Thursday, 18 June 2015

Ever Wondered about AirBrushes?

Because you are reading this blog, you are probably into crafts of some sort, and possibly painting but most likely you are into either card making or scrap booking.

If that is the case, you also most likely spend a fair amount of money and time buying coloured or patterned card for your hobby.

Perhaps you also like stamping but have you ever considered making your own coloured card?  I can almost here a collective of shaking heads. "No way, not me. Don't have an artistic bone in my body!'

Of course, that is complete nonsense, you do, or you wouldn't be doing all this in the first place! It may be true that you are no Monet but that doesn't mean you can't be capable - especially when it comes to abstract backgrounds or gradient colours. Even some of the  'great' masters works wouldn't be given house room with me, I'd rather have my own art,





than a Picasso with lady bits in odd places.

So that brings me to the air brush. Maybe you have seen artists using them in malls, painting T-shirts  or bakers using them on iced cakes. Perhaps you think it must take years of practice to use one. Well, I'll let you into a secret. It doesn't. OK, if you want to do portraits or magnificent scenes, or artwork on motorbike tanks, you are going to have a steep learning curve and it will take a while to get good results. But, if all you want to do is paint card to cut up, then no it won't.

Maybe you have seen videos of air brush artists and believe it is hard to keep them clean and functioning. That can be true but does not have to be. Let me explain.

Most air brush artists are using some kind of acrylic paint. If you have ever used acrylic, you will know how fast it dries. An airbrush takes paint, adds air and shoots it out around a very fine needle. The combination of air and ACRYLIC paint can cause blockages because it dries so fast.
However, if you use watercolour inks or even liquid food colouring or other inks that do not have particles of solids in the same way, then clean up becomes a breeze. Most of the time you can just shoot out the last of the colour and run it through with plain water. Job done.



This sort of thing is easily achievable, even by a novice. Add stencils into the mix and use household objects imaginatively and the world is your oyster. Or maybe your canvas.

So what is the equipment like?

Well, here is the' brush'. Note a distinct lack of bristles. For all you fellow techies out there, it is smooth and shiny...:)


And here is the air compressor - small enough to fit in a shoe box. Very quiet too.

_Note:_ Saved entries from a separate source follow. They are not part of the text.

-- pv_equiv track=rewrite | github.com/chrisms91/Codewars | python/Consecutive strings.py | longest_consec
-- ===== SOURCE A (Python) =====
-- def longest_consec(strarr, k):
--     n = len(strarr)
--     longest = ""
--
--     if((n == 0) or (k > n) or (k <= 0)):
--         return ""
--     else:
--         for index in range(0, n - k+1):
--             current = "".join(strarr[index:index+k])
--
--             if(len(longest) < len(current)):
--                 longest = current
--     return longest
-- ===== SOURCE B (Python) =====
-- def longest_consec(strarr, k):
--     n = len(strarr)
--     if n == 0 or k > n or k <= 0:
--         return ""
--     prefix = [0]
--     total = 0
--     for s in strarr:
--         total += len(s)
--         prefix.append(total)
--     best = 0
--     best_len = prefix[k] - prefix[0]
--     for i in range(1, n - k + 1):
--         w = prefix[i + k] - prefix[i]
--         if w > best_len:
--             best, best_len = i, w
--     return "".join(strarr[best:best + k])
-- ===== Notes on version B (the rewrite author's own statement) =====
-- stated objective: faster
-- what changed: Instead of joining every k-window and comparing string lengths (O(n*k) characters copied), B builds prefix sums of the string lengths once, scans the window sums to find the first maximal window, and joins only that one window.
import Mathlib
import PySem

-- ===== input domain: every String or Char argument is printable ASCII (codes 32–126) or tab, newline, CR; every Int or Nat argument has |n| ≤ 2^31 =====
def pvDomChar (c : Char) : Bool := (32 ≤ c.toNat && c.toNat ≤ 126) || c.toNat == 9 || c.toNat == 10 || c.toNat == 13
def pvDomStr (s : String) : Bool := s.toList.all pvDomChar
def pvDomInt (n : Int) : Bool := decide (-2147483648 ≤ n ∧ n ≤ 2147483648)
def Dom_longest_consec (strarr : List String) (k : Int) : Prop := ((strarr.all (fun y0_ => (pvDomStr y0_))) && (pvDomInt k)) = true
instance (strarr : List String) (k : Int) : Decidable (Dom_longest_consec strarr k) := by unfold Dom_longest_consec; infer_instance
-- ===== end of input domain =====

-- B replaces A's join-every-window scan by one pass of prefix sums of lengths plus a single final join (objective: faster).

-- ===== PORT A =====
-- literal transliteration of Source A: for each window join it and keep the longest so far
def longest_consec (strarr : List String) (k : Int) : String :=
  let n : Int := PySem.List.len strarr
  let longest : String := ""
  if n = 0 ∨ k > n ∨ k ≤ 0 then ""
  else
    (PySem.List.pyRange 0 (n - k + 1) 1).foldl
      (fun longest index =>
        let current := PySem.Str.join "" (PySem.List.slice strarr (some index) (some (index + k)))
        if PySem.Str.len longest < PySem.Str.len current then current else longest)
      longest

-- ===== PORT B =====
-- literal transliteration of Source B: prefix sums of lengths, argmax window, one join
def longest_consec_alt (strarr : List String) (k : Int) : String :=
  let n : Int := PySem.List.len strarr
  if n = 0 ∨ k > n ∨ k ≤ 0 then ""
  else
    let pt := strarr.foldl
      (fun (st : List Int × Int) s =>
        let total := st.2 + PySem.Str.len s
        (st.1 ++ [total], total))
      ([0], 0)
    let pre := pt.1
    let bb := (PySem.List.pyRange 1 (n - k + 1) 1).foldl
      (fun (st : Int × Int) i =>
        let w := PySem.List.pyGetD pre (i + k) 0 - PySem.List.pyGetD pre i 0
        if w > st.2 then (i, w) else st)
      (0, PySem.List.pyGetD pre k 0 - PySem.List.pyGetD pre 0 0)
    PySem.Str.join "" (PySem.List.slice strarr (some bb.1) (some (bb.1 + k)))

-- ===== PRECONDITION & SPEC =====
def Spec_longest_consec (strarr : List String) (k : Int) (out : String) : Prop := out = longest_consec_alt strarr k
instance (strarr : List String) (k : Int) (out : String) : Decidable (Spec_longest_consec strarr k out) := by unfold Spec_longest_consec; infer_instance

-- ===== CLAIM (what is proved, stated in full; the proofs are below) =====
def Claim_equal_longest_consec : Prop := ∀ (strarr : List String) (k : Int), Dom_longest_consec strarr k → Spec_longest_consec strarr k (longest_consec strarr k)

-- ===== LEMMAS AND PROOFS =====

-- total length (as Int) of a list of strings
def pvP (ys : List String) : Int := (ys.map PySem.Str.len).sum

theorem pvP_nil : pvP [] = 0 := rfl
theorem pvP_cons (y : String) (ys : List String) : pvP (y :: ys) = PySem.Str.len y + pvP ys := by
  simp [pvP]
theorem pvP_append (xs ys : List String) : pvP (xs ++ ys) = pvP xs + pvP ys := by
  simp [pvP]

theorem chars_join_len : ∀ (ps : List (List Char)), (PySem.Chars.join [] ps).length = (ps.map List.length).sum
  | [] => by simp [PySem.Chars.join_nil]
  | [p] => by simp [PySem.Chars.join_singleton]
  | p :: q :: rest => by
      rw [PySem.Chars.join_cons_cons]
      simp [chars_join_len (q :: rest)]

theorem join_len (ys : List String) : PySem.Str.len (PySem.Str.join "" ys) = pvP ys := by
  rw [PySem.Str.len_eq, PySem.Str.toList_join]
  have : ("" : String).toList = [] := by simp
  rw [this, chars_join_len]
  rw [pvP, List.map_map, Nat.cast_list_sum, List.map_map]
  congr 1

-- the prefix-sum fold of B, characterised
theorem prefix_fold : ∀ (xs : List String) (p : List Int) (t : Int),
    (xs.foldl
      (fun (st : List Int × Int) s =>
        let total := st.2 + PySem.Str.len s
        (st.1 ++ [total], total))
      (p, t)).1
    = p ++ (List.range xs.length).map (fun j => t + pvP (xs.take (j + 1)))
  | [], p, t => by simp
  | x :: xs, p, t => by
      simp only [List.foldl_cons]
      rw [prefix_fold xs (p ++ [t + PySem.Str.len x]) (t + PySem.Str.len x)]
      rw [List.length_cons, List.range_succ_eq_map]
      simp [Function.comp, pvP_cons, pvP_nil, add_assoc]

theorem prefix_elems (xs : List String) :
    (xs.foldl
      (fun (st : List Int × Int) s =>
        let total := st.2 + PySem.Str.len s
        (st.1 ++ [total], total))
      (([0], 0) : List Int × Int)).1
    = (List.range (xs.length + 1)).map (fun j => pvP (xs.take j)) := by
  rw [prefix_fold]
  rw [List.range_succ_eq_map]
  simp [List.map_map, Function.comp, pvP]

theorem pre_get (xs : List String) (i : Int) (h0 : 0 ≤ i) (h1 : i ≤ (xs.length : Int)) :
    PySem.List.pyGetD ((List.range (xs.length + 1)).map (fun j => pvP (xs.take j))) i 0
    = pvP (xs.take i.toNat) := by
  have hlt : i.toNat < xs.length + 1 := by omega
  rw [PySem.List.pyGetD_eq_getElem _ _ h0 (by simp; omega)]
  simp

theorem window_sum (xs : List String) (i k : Int) (h0 : 0 ≤ i) (hk : 0 ≤ k) :
    pvP (xs.take (i + k).toNat) - pvP (xs.take i.toNat)
    = pvP ((xs.drop i.toNat).take k.toNat) := by
  have h : (i + k).toNat = i.toNat + k.toNat := by omega
  rw [h, List.take_add, pvP_append]
  ring

-- the two loops agree: A's running longest string equals B's running best window
theorem loop_eq (w : Int → String) (S : Int → Int) :
    ∀ (l : List Int) (b bl : Int),
      (∀ j ∈ l, S j = PySem.Str.len (w j)) → bl = PySem.Str.len (w b) →
      l.foldl (fun acc j => if PySem.Str.len acc < PySem.Str.len (w j) then w j else acc) (w b)
      = w ((l.foldl (fun (st : Int × Int) j => if S j > st.2 then (j, S j) else st) (b, bl)).1)
  | [], b, bl, _, _ => rfl
  | j :: l, b, bl, hmem, hbl => by
      simp only [List.foldl_cons]
      have hj : S j = PySem.Str.len (w j) := hmem j (by simp)
      by_cases h : PySem.Str.len (w b) < PySem.Str.len (w j)
      · rw [if_pos h, if_pos (by omega : S j > bl)]
        exact loop_eq w S l j (S j) (fun x hx => hmem x (by simp [hx])) hj
      · rw [if_neg h, if_neg (by omega : ¬ S j > bl)]
        exact loop_eq w S l b bl (fun x hx => hmem x (by simp [hx])) hbl

theorem empty_of_len_nonpos (s : String) (h : PySem.Str.len s ≤ 0) : s = "" := by
  rw [PySem.Str.len_eq] at h
  have : s.toList = [] := by
    apply List.eq_nil_of_length_eq_zero
    omega
  have := congrArg String.ofList this
  simpa using this

-- ===== VERDICT (by name: the statement is the Claim_ definition above) =====
theorem longest_consec_spec : Claim_equal_longest_consec := by
  intro strarr k _
  unfold Spec_longest_consec longest_consec longest_consec_alt
  simp only []
  set n : Int := PySem.List.len strarr with hn
  by_cases hg : n = 0 ∨ k > n ∨ k ≤ 0
  · rw [if_pos hg, if_pos hg]
  · rw [if_neg hg, if_neg hg]
    rw [not_or, not_or] at hg
    obtain ⟨hn0, hkn, hk0⟩ := hg
    rw [not_lt] at hkn
    rw [not_le] at hk0
    have hnlen : n = (strarr.length : Int) := by rw [hn, PySem.List.len_eq]
    -- B's prefix list
    rw [prefix_elems]
    set pre : List Int := (List.range (strarr.length + 1)).map (fun j => pvP (strarr.take j)) with hpre
    -- abbreviations
    set w : Int → String := fun i => PySem.Str.join "" (PySem.List.slice strarr (some i) (some (i + k))) with hw
    set S : Int → Int := fun i => PySem.List.pyGetD pre (i + k) 0 - PySem.List.pyGetD pre i 0 with hS
    have hwin : ∀ i : Int, 0 ≤ i → i + k ≤ n → S i = PySem.Str.len (w i) := by
      intro i hi hik
      rw [hS, hw]
      simp only []
      rw [hpre, pre_get strarr (i + k) (by omega) (by omega),
          pre_get strarr i hi (by omega),
          window_sum strarr i k hi (by omega),
          PySem.List.slice_toNat strarr hi (by omega), join_len]
      have : (i + k).toNat - i.toNat = k.toNat := by omega
      rw [this]
    -- split off the first index of A's range
    have hrange : PySem.List.pyRange 0 (n - k + 1) 1 = 0 :: PySem.List.pyRange 1 (n - k + 1) 1 := by
      have h01 : (0 : Int) + 1 = 1 := by ring
      rw [PySem.List.pyRange_one_cons (by omega), h01]
    rw [hrange]
    simp only [List.foldl_cons]
    -- the first iteration of A produces w 0
    have hlen0 : PySem.Str.len "" = 0 := by rw [PySem.Str.len_eq]; simp
    have hfirst : (if PySem.Str.len "" < PySem.Str.len (w 0) then w 0 else "") = w 0 := by
      by_cases h : PySem.Str.len "" < PySem.Str.len (w 0)
      · rw [if_pos h]
      · rw [if_neg h]
        rw [hlen0] at h
        exact (empty_of_len_nonpos (w 0) (by omega)).symm
    -- B's initial best length is S 0
    have hinit : PySem.List.pyGetD pre k 0 - PySem.List.pyGetD pre 0 0 = S 0 := by
      rw [hS]; simp
    rw [hinit]
    have hS0 : S 0 = PySem.Str.len (w 0) := hwin 0 le_rfl (by omega)
    show (PySem.List.pyRange 1 (n - k + 1) 1).foldl
          (fun acc j => if PySem.Str.len acc < PySem.Str.len (w j) then w j else acc)
          (if PySem.Str.len "" < PySem.Str.len (w 0) then w 0 else "")
        = w (((PySem.List.pyRange 1 (n - k + 1) 1).foldl
            (fun (st : Int × Int) j => if S j > st.2 then (j, S j) else st) (0, S 0)).1)
    rw [hfirst]
    apply loop_eq
    · intro j hj
      rw [PySem.List.mem_pyRange_one] at hj
      exact hwin j (by omega) (by omega)
    · exact hS0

Have I piqued your interest? Hmm? Just a little bit?

You don't have to get a high quality airbrush (although  my Iwata is lovely) if you are only intending to play with it. But, if you like air brushing you will probably want to trade up to a nice one.

Regarding  inks/paints - one single drop of ink can do a small graduation. That's right, one drop. So not exactly high usage. I bought loads of eye dropper bottles to mix my own shades in, but you can add, drop by drop to the brush cup to change colours. I'll try and do a quick video soon, of me using the airbrush, so you can see how quick and easy it is.

Most of all though, it is FUN, and that is what crafting is all about, having a great time in our spare time.